Crazy and original but also a bit clunky--had potential for a classic B-movie
14 August 2011 | by (United States) – See all my reviews

Fanfare for a Death Scene (1964)

With a shaky camera start in a bizarre scene in a sanitarium, with people frozen in macabre deaths, we know we are in for something both completely weird and something very low budget. There is a whole slew of well known actors in the cast, including Burgess Meredith (doing an improbable opening crazy scene with a trumpet.

The year (1964) is the height of Cold War movies in the U.S., and this one is actually that, too. The lead character is Mr. Stryker, a businessman played by early television standard Richard Egan. His character is so self-important he can't answer the phone for the Joint Chief of Staff. So it turns out Stryker is also a detective in his spare time, and he has to track down the Meredith character, who is a top physicist.

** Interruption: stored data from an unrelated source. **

-- removing one present element from a count
theorem countP_with_mem {l : List Int} (hn : l.Nodup) {c : Int} (hc : c ∈ l)
    (p : Int → Bool) (hpc : p c = true) :
    l.countP p = l.countP (fun s => p s && decide (s ≠ c)) + 1 := by
  induction l with
  | nil => cases hc
  | cons x t ih =>
    obtain ⟨hxt, hnt⟩ := List.nodup_cons.mp hn
    rw [List.countP_cons, List.countP_cons]
    by_cases hxc : x = c
    · subst hxc
      have hcnt : t.countP p = t.countP (fun s => p s && decide (s ≠ x)) := by
        apply List.countP_congr
        intro y hy
        have : y ≠ x := fun h => hxt (h ▸ hy)
        simp [this]
      simp [hpc, hcnt]
    · have hct : c ∈ t := by
        rcases List.mem_cons.mp hc with h | h
        · exact absurd h.symm hxc
        · exact h
      have hx2 : (p x && decide (x ≠ c)) = p x := by simp [hxc]
      simp only [hx2, ih hnt hct]
      omega

theorem take_eq_filter_lt (L : List Int) (hp : L.Pairwise (· < ·)) (di : Nat)
    (hdi : di < L.length) (ds : Int) (hds : L[di] = ds) :
    L.take di = L.filter (fun s => decide (s < ds)) := by
  have hpg := List.pairwise_iff_getElem.mp hp
  conv_rhs => rw [← List.take_append_drop di L]
  rw [List.filter_append]
  have h1 : (L.take di).filter (fun s => decide (s < ds)) = L.take di := by
    rw [List.filter_eq_self]
    intro a ha
    obtain ⟨i, hi, hia⟩ := List.mem_iff_getElem.mp ha
    have hilen : i < di := by simp [List.length_take] at hi; omega
    have : (L.take di)[i] = L[i]'(by omega) := List.getElem_take
    rw [this] at hia
    have := hpg i di (by omega) hdi hilen
    rw [← hia, ← hds]
    simpa using this
  have h2 : (L.drop di).filter (fun s => decide (s < ds)) = [] := by
    rw [List.filter_eq_nil_iff]
    intro a ha
    obtain ⟨j, hj, hja⟩ := List.mem_iff_getElem.mp ha
    rw [List.getElem_drop] at hja
    have : ds ≤ a := by
      rcases Nat.eq_zero_or_pos j with rfl | hj0
      · rw [← hds]; simp at hja; omega
      · have := hpg di (di + j) hdi (by simp at hj; omega) (by omega)
        rw [← hds, ← hja]; omega
    simp; omega
  rw [h1, h2, List.append_nil]

theorem drop_eq_filter_ge (L : List Int) (hp : L.Pairwise (· < ·)) (di : Nat)
    (hdi : di < L.length) (ds : Int) (hds : L[di] = ds) :
    L.drop di = L.filter (fun s => decide (ds ≤ s)) := by
  have hpg := List.pairwise_iff_getElem.mp hp
  conv_rhs => rw [← List.take_append_drop di L]
  rw [List.filter_append]
  have h1 : (L.take di).filter (fun s => decide (ds ≤ s)) = [] := by
    rw [List.filter_eq_nil_iff]
    intro a ha
    obtain ⟨i, hi, hia⟩ := List.mem_iff_getElem.mp ha
    have hilen : i < di := by simp [List.length_take] at hi; omega
    have : (L.take di)[i] = L[i]'(by omega) := List.getElem_take
    rw [this] at hia
    have := hpg i di (by omega) hdi hilen
    rw [← hia, ← hds] at *
    simp; omega
  have h2 : (L.drop di).filter (fun s => decide (ds ≤ s)) = L.drop di := by
    rw [List.filter_eq_self]
    intro a ha
    obtain ⟨j, hj, hja⟩ := List.mem_iff_getElem.mp ha
    rw [List.getElem_drop] at hja
    rcases Nat.eq_zero_or_pos j with rfl | hj0
    · rw [← hds]; simp at hja; simp; omega
    · have := hpg di (di + j) hdi (by simp at hj; omega) (by omega)
      rw [← hds, ← hja]; simp; omega
  rw [h1, h2, List.nil_append]

theorem posTable (n j : Nat) (h3 : 3 ≤ n) (hj : j < n) :
    PySem.List.pyGet?
      (if n == 3 then ["BTN", "SB", "BB"]
       else if n == 4 then ["BTN", "SB", "BB", "UTG"]
       else if n == 5 then ["BTN", "SB", "BB", "UTG", "CO"]
       else if n == 6 then ["BTN", "SB", "BB", "UTG", "MP", "CO"]
       else ["BTN", "SB", "BB", "UTG", "MP", "CO"] ++ List.replicate (n - 6) "MP") (j : Int)
      = some (posName (n : Int) (j : Int)) := by
  rcases Nat.lt_or_ge n 7 with h7 | h7
  · interval_cases n <;> interval_cases j <;> decide
  · have e3 : (n == 3) = false := by simp; omega
    have e4 : (n == 4) = false := by simp; omega
    have e5 : (n == 5) = false := by simp; omega
    have e6 : (n == 6) = false := by simp; omega
    rw [e3, e4, e5, e6]
    simp only [Bool.false_eq_true, if_false]
    rw [PySem.List.pyGet?_natCast]
    have hmin : min ((n : Int) - 1) 5 = 5 := by omega
    have hn2 : ((n : Int) == 2) = false := by simp; omega
    rcases j with _|_|_|_|_|_|j
    · simp [posName, hn2]
    · simp [posName, hn2]
    · simp [posName, hn2]
    · simp [posName, hn2]
    · simp [posName, hn2, hmin]
    · simp [posName, hn2, hmin]
    · have hj6 : 6 + j < 6 + (n - 6) := by omega
      rw [List.getElem?_append_right (by simp)]
      simp only [List.length_cons, List.length_nil]
      rw [List.getElem?_replicate]
      simp only [if_pos (by omega : j + 1 + 1 + 1 + 1 + 1 + 1 - 6 < n - 6)]
      simp [posName, hn2, hmin]
      split_ifs <;> first | rfl | omega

An amazing cameo by Al Hirt almost justifies everything--the famous trumpeter blows some of the flashiest and smartest ad lib wailing you'll hear on a 1960s horn player. I know. I play trumpet, and there is subtlety and extroverted intensity together in this. One other person worth noting is Viveca Lindfors, who had a strange and varied career, but who was enormously talented at a time when the movie industry was dying, and she ended up going less far than you'd expect. And finally look for Ed Asner in a small appearance.

There is even more going on with the camera--odd angles, extreme wide angle, the shaky camera stuff, shifts from normal shooting to surveillance cams, fast moving dollies, on and on. There is a terrific fight scene in a room lit with irregular horizontal lines of light. It's a virtuosic approach that might be thought to be distracting but in fact is part of the craziness that makes this thing work. Or partly work. It's so stylizing and affected it gets almost silly, but then it's also hard edged and original, like a later "Detour" or some other B-movie drama that's become a classic.

"What is it?" a woman asks.

Stryker says, "It's either the mouthpiece for a trumpet...or the end of the world."